According to Barman, the new method, which is not yet on the market, addresses the shortcomings of the two most widely used COVID-19 tests – PCR and rapid tests. The approach is unique in that it is label-free, requiring no further chemical modification such as molecular tagging or antibody functionalization. As a result, the sensor could be used in wearable gadgets in the future.
PCR tests are extremely accurate, but they require time-consuming sample preparation, with results taking hours or even days to analyze in the lab.
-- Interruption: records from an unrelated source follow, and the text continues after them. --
-- pv_equiv track=rewrite | github.com/Rohan-Somadder/High-On-DSA | maths/countTheHiddenSequences.py | numberOfArraysApproach3
-- ===== SOURCE A (Python) =====
-- def numberOfArraysApproach3(differences, lower, upper):
--     """
--     :type differences: List[int]8
--     :type lower: int
--     :type upper: int
--     :rtype: int
--     """
--
--     minimumInSequence = 0
--     maximumInSequence = 0
--
--     a = 0
--     for i in differences:
--         a+=i
--         minimumInSequence = min(minimumInSequence, a)
--         maximumInSequence = max(maximumInSequence, a)
--
--     lowerBoundAllowed = lower - minimumInSequence
--     upperBoundAllowed = upper - maximumInSequence
--
--     return max(0, upperBoundAllowed - lowerBoundAllowed + 1)
-- ===== SOURCE B (Python) =====
-- def numberOfArraysApproach3(differences, lower, upper):
--     # Divide and conquer: for each half-open segment [lo, hi) compute the triple
--     # (segment sum, min prefix sum, max prefix sum) -- prefixes include the empty
--     # prefix 0 -- and merge two halves with
--     #   sum = sL + sR,  min = min(mnL, sL + mnR),  max = max(mxL, sL + mxR),
--     # which is correct because every prefix of the whole segment is either a
--     # prefix of the left half or the left sum plus a prefix of the right half.
--     def seg(lo, hi):
--         if hi <= lo:
--             return (0, 0, 0)
--         if hi - lo == 1:
--             d = differences[lo]
--             return (d, min(0, d), max(0, d))
--         mid = (lo + hi) // 2
--         sL, mnL, mxL = seg(lo, mid)
--         sR, mnR, mxR = seg(mid, hi)
--         return (sL + sR, min(mnL, sL + mnR), max(mxL, sL + mxR))
--
--     _, mn, mx = seg(0, len(differences))
--     return max(0, (upper - mx) - (lower - mn) + 1)
-- ===== Notes on version B (the rewrite author's own statement) =====
-- stated objective: alternative
-- what changed: Replaces A's single fused left-to-right scan maintaining running min/max prefix sums with a divide-and-conquer recursion that computes a (sum, minPrefix, maxPrefix) aggregate per segment and merges halves with an associative combine rule.
import Mathlib
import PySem

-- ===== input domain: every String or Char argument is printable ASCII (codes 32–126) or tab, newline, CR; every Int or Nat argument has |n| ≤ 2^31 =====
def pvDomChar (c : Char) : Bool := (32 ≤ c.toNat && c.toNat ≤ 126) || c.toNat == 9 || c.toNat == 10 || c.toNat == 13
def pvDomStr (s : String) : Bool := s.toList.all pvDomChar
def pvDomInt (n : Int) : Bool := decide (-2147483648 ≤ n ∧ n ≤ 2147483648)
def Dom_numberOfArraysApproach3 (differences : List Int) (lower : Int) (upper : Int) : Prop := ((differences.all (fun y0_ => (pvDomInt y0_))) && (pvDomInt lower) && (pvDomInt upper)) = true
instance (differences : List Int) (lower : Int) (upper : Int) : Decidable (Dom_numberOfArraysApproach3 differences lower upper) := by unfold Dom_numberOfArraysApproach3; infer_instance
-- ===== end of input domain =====

-- B replaces A's fused linear scan by a divide-and-conquer recursion computing a
-- (sum, minPrefix, maxPrefix) aggregate per segment with an explicit combine rule.

-- ===== PORT A =====
-- fused loop: running sum with running min and max
def numberOfArraysApproach3 (differences : List Int) (lower : Int) (upper : Int) : Int :=
  let st := differences.foldl
    (fun (st : Int × Int × Int) i =>
      let a := st.2.2 + i
      (min st.1 a, max st.2.1 a, a)) (0, 0, 0)
  let lowerBoundAllowed := lower - st.1
  let upperBoundAllowed := upper - st.2.1
  max 0 (upperBoundAllowed - lowerBoundAllowed + 1)

-- ===== PORT B =====
-- divide-and-conquer aggregate over index segments [lo, hi); `differences[lo]` in
-- the leaf case is always in range (lo < hi ≤ length at every call from seg(0, len)),
-- so `getD lo 0` is exact there.
def pvSeg (differences : List Int) (lo hi : Nat) : Int × Int × Int :=
  if hi ≤ lo then (0, 0, 0)
  else if hi - lo = 1 then
    let d := differences.getD lo 0
    (d, min 0 d, max 0 d)
  else
    let mid := (lo + hi) / 2
    let L := pvSeg differences lo mid
    let R := pvSeg differences mid hi
    (L.1 + R.1, min L.2.1 (L.1 + R.2.1), max L.2.2 (L.1 + R.2.2))
  termination_by hi - lo
  decreasing_by all_goals omega

def numberOfArraysApproach3_alt (differences : List Int) (lower : Int) (upper : Int) : Int :=
  let r := pvSeg differences 0 differences.length
  max 0 ((upper - r.2.2) - (lower - r.2.1) + 1)

-- ===== PRECONDITION & SPEC =====
def Spec_numberOfArraysApproach3 (differences : List Int) (lower : Int) (upper : Int) (out : Int) : Prop := out = numberOfArraysApproach3_alt differences lower upper
instance (differences : List Int) (lower : Int) (upper : Int) (out : Int) : Decidable (Spec_numberOfArraysApproach3 differences lower upper out) := by unfold Spec_numberOfArraysApproach3; infer_instance

-- ===== CLAIM (what is proved, stated in full; the proofs are below) =====
def Claim_equal_numberOfArraysApproach3 : Prop := ∀ (differences : List Int) (lower : Int) (upper : Int), Dom_numberOfArraysApproach3 differences lower upper → Spec_numberOfArraysApproach3 differences lower upper (numberOfArraysApproach3 differences lower upper)

-- ===== LEMMAS AND PROOFS =====

/-- The running prefix sums of `l` starting after accumulated value `a`. -/
def pvScanFrom : Int → List Int → List Int
  | _, [] => []
  | a, d :: t => (a + d) :: pvScanFrom (a + d) t

/-- The reference aggregate of a list: (sum, min prefix sum, max prefix sum). -/
def pvAgg (l : List Int) : Int × Int × Int :=
  (l.sum, (pvScanFrom 0 l).foldl min 0, (pvScanFrom 0 l).foldl max 0)

/-- A's fused fold decomposes into two folds over the prefix-sum list. -/
lemma foldA_eq (l : List Int) : ∀ (mn mx a : Int),
    l.foldl (fun (st : Int × Int × Int) i =>
      let a := st.2.2 + i
      (min st.1 a, max st.2.1 a, a)) (mn, mx, a)
    = ((pvScanFrom a l).foldl min mn, (pvScanFrom a l).foldl max mx, a + l.sum) := by
  induction l with
  | nil => simp [pvScanFrom]
  | cons d t ih =>
    intro mn mx a
    simp only [List.foldl_cons, pvScanFrom, List.sum_cons, ih]
    ring_nf

lemma scan_shift (l : List Int) : ∀ a : Int, pvScanFrom a l = (pvScanFrom 0 l).map (a + ·) := by
  induction l with
  | nil => simp [pvScanFrom]
  | cons d t ih =>
    intro a
    simp only [pvScanFrom, List.map_cons, zero_add, ih d, ih (a + d), List.map_map]
    refine congrArg₂ _ (by ring) ?_
    congr 1; funext x; simp only [Function.comp_apply]; ring

lemma scan_append (l1 l2 : List Int) : ∀ a : Int,
    pvScanFrom a (l1 ++ l2) = pvScanFrom a l1 ++ pvScanFrom (a + l1.sum) l2 := by
  induction l1 with
  | nil => simp [pvScanFrom]
  | cons d t ih => intro a; simp [pvScanFrom, ih, add_assoc]

lemma foldl_min_min (l : List Int) : ∀ (a b : Int),
    l.foldl min (min a b) = min a (l.foldl min b) := by
  induction l with
  | nil => simp
  | cons d t ih => intro a b; simpa [min_assoc] using ih a (min b d)

lemma foldl_max_max (l : List Int) : ∀ (a b : Int),
    l.foldl max (max a b) = max a (l.foldl max b) := by
  induction l with
  | nil => simp
  | cons d t ih => intro a b; simpa [max_assoc] using ih a (max b d)

lemma foldl_min_map_add (l : List Int) : ∀ (s c : Int),
    (l.map (s + ·)).foldl min (s + c) = s + l.foldl min c := by
  induction l with
  | nil => simp
  | cons d t ih => intro s c; simpa [min_add_add_left] using ih s (min c d)

lemma foldl_max_map_add (l : List Int) : ∀ (s c : Int),
    (l.map (s + ·)).foldl max (s + c) = s + l.foldl max c := by
  induction l with
  | nil => simp
  | cons d t ih => intro s c; simpa [max_add_add_left] using ih s (max c d)

lemma min_fold_le_sum (l : List Int) : ∀ (c a : Int), c ≤ a →
    (pvScanFrom a l).foldl min c ≤ a + l.sum := by
  induction l with
  | nil => intro c a h; simpa using h
  | cons d t ih =>
    intro c a h
    simp only [pvScanFrom, List.foldl_cons, List.sum_cons]
    have := ih (min c (a + d)) (a + d) (min_le_right _ _)
    omega

lemma sum_le_max_fold (l : List Int) : ∀ (c a : Int), a ≤ c →
    a + l.sum ≤ (pvScanFrom a l).foldl max c := by
  induction l with
  | nil => intro c a h; simpa using h
  | cons d t ih =>
    intro c a h
    simp only [pvScanFrom, List.foldl_cons, List.sum_cons]
    have := ih (max c (a + d)) (a + d) (le_max_right _ _)
    omega

lemma foldl_min_shift (l : List Int) (a s : Int) (h : a ≤ s) :
    (l.map (s + ·)).foldl min a = min a (s + l.foldl min 0) := by
  have ha : a = min a (s + 0) := by simpa using (min_eq_left h).symm
  conv_lhs => rw [ha]
  rw [foldl_min_min, foldl_min_map_add]

lemma foldl_max_shift (l : List Int) (a s : Int) (h : s ≤ a) :
    (l.map (s + ·)).foldl max a = max a (s + l.foldl max 0) := by
  have ha : a = max a (s + 0) := by simpa using (max_eq_left h).symm
  conv_lhs => rw [ha]
  rw [foldl_max_max, foldl_max_map_add]

/-- Merge rule for the aggregate. -/
lemma agg_append (l1 l2 : List Int) :
    pvAgg (l1 ++ l2) = ((pvAgg l1).1 + (pvAgg l2).1,
      min (pvAgg l1).2.1 ((pvAgg l1).1 + (pvAgg l2).2.1),
      max (pvAgg l1).2.2 ((pvAgg l1).1 + (pvAgg l2).2.2)) := by
  have hmn : (pvScanFrom 0 l1).foldl min 0 ≤ l1.sum := by
    simpa using min_fold_le_sum l1 0 0 le_rfl
  have hmx : l1.sum ≤ (pvScanFrom 0 l1).foldl max 0 := by
    simpa using sum_le_max_fold l1 0 0 le_rfl
  unfold pvAgg
  simp only [List.sum_append, scan_append, List.foldl_append, zero_add,
    scan_shift l2 l1.sum]
  simp only [Prod.mk.injEq]
  refine ⟨trivial, ?_, ?_⟩
  · exact foldl_min_shift (pvScanFrom 0 l2) _ _ hmn
  · exact foldl_max_shift (pvScanFrom 0 l2) _ _ hmx

/-- pvSeg computes the reference aggregate of the corresponding slice. -/
lemma pvSeg_eq (differences : List Int) :
    ∀ k lo hi, hi - lo = k → hi ≤ differences.length →
      pvSeg differences lo hi = pvAgg ((differences.drop lo).take (hi - lo)) := by
  intro k
  induction k using Nat.strong_induction_on with
  | _ k ih =>
    intro lo hi hk hlen
    rw [pvSeg]
    by_cases h0 : hi ≤ lo
    · simp [h0, show hi - lo = 0 by omega, pvAgg, pvScanFrom]
    · by_cases h1 : hi - lo = 1
      · have hlo : lo < differences.length := by omega
        have hdrop : differences.drop lo = differences[lo] :: differences.drop (lo + 1) :=
          List.drop_eq_getElem_cons hlo
        have hslice : List.take 1 (List.drop lo differences) = [differences[lo]] := by
          rw [hdrop]; rfl
        rw [if_neg h0, if_pos h1, h1, hslice]
        simp [pvAgg, pvScanFrom, List.getElem?_eq_getElem hlo]
      · simp only [h0, h1, if_false]
        have hmidlt : (lo + hi) / 2 - lo < k := by omega
        have hhilt : hi - (lo + hi) / 2 < k := by omega
        rw [ih _ hmidlt lo _ rfl (by omega), ih _ hhilt _ hi rfl hlen]
        have hsplit : (differences.drop lo).take (hi - lo)
            = (differences.drop lo).take ((lo + hi) / 2 - lo)
              ++ (differences.drop ((lo + hi) / 2)).take (hi - (lo + hi) / 2) := by
          rw [show hi - lo = ((lo + hi) / 2 - lo) + (hi - (lo + hi) / 2) by omega,
            List.take_add, List.drop_drop,
            show lo + ((lo + hi) / 2 - lo) = (lo + hi) / 2 by omega]
        rw [hsplit, agg_append]

-- ===== VERDICT (by name: the statement is the Claim_ definition above) =====
theorem numberOfArraysApproach3_spec : Claim_equal_numberOfArraysApproach3 := by
  intro differences lower upper _
  unfold Spec_numberOfArraysApproach3 numberOfArraysApproach3 numberOfArraysApproach3_alt
  rw [foldA_eq, pvSeg_eq differences (differences.length - 0) 0 differences.length rfl le_rfl]
  simp [pvAgg]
Rapid tests, on the other hand, which check for the presence of antigens, are less effective at detecting early infections and asymptomatic cases and can lead to incorrect results.
The sensor is almost as sensitive as a PCR test and as fast as a rapid antigen test. The sensor achieved 92% accuracy in detecting SARS-COV-2 in saliva samples in the first test, which is comparable to PCR techniques. The sensor was also extremely good at detecting the presence of other viruses, such as H1N1 and Zika.
Large-area nanoimprint lithography, surface-enhanced Raman spectroscopy (SERS), and machine learning are used to create the sensor. It can be used for mass testing on rigid or flexible surfaces in disposable chip formats.
Another important feature of the technology is its use of modern machine learning algorithms to detect very small signs in spectroscopic data, allowing researchers to identify the presence and concentration of the virus.
The flexible wide-field metal-insulating antenna array (FEMIA) is the essential component of the method. In this table, a saliva sample is applied to the material and analyzed using surface-enhanced Raman spectroscopy. This technique uses laser light to study how molecules in the sample being examined vibrate.
The nanostructured FEMIA greatly enhances the Raman signal of the virus, allowing the system to detect the presence of virus even if only minor traces exist in the sample. From door handles and building entrances to masks and textiles, the sensor material can be applied to any surface. It can also be used with a handheld test device for quick checks in congested areas such as airports or stadiums.
Researchers are still working to improve the technique and test it with patient samples. The associated intellectual property has been patented by Johns Hopkins Technology Ventures, and the team is pursuing licensing and commercialization prospects.
The study was funded by the National Science Foundation’s Early-concept Grants for Exploratory Research (EAGER) program and the National Institute of Health’s Director’s New Innovator Award.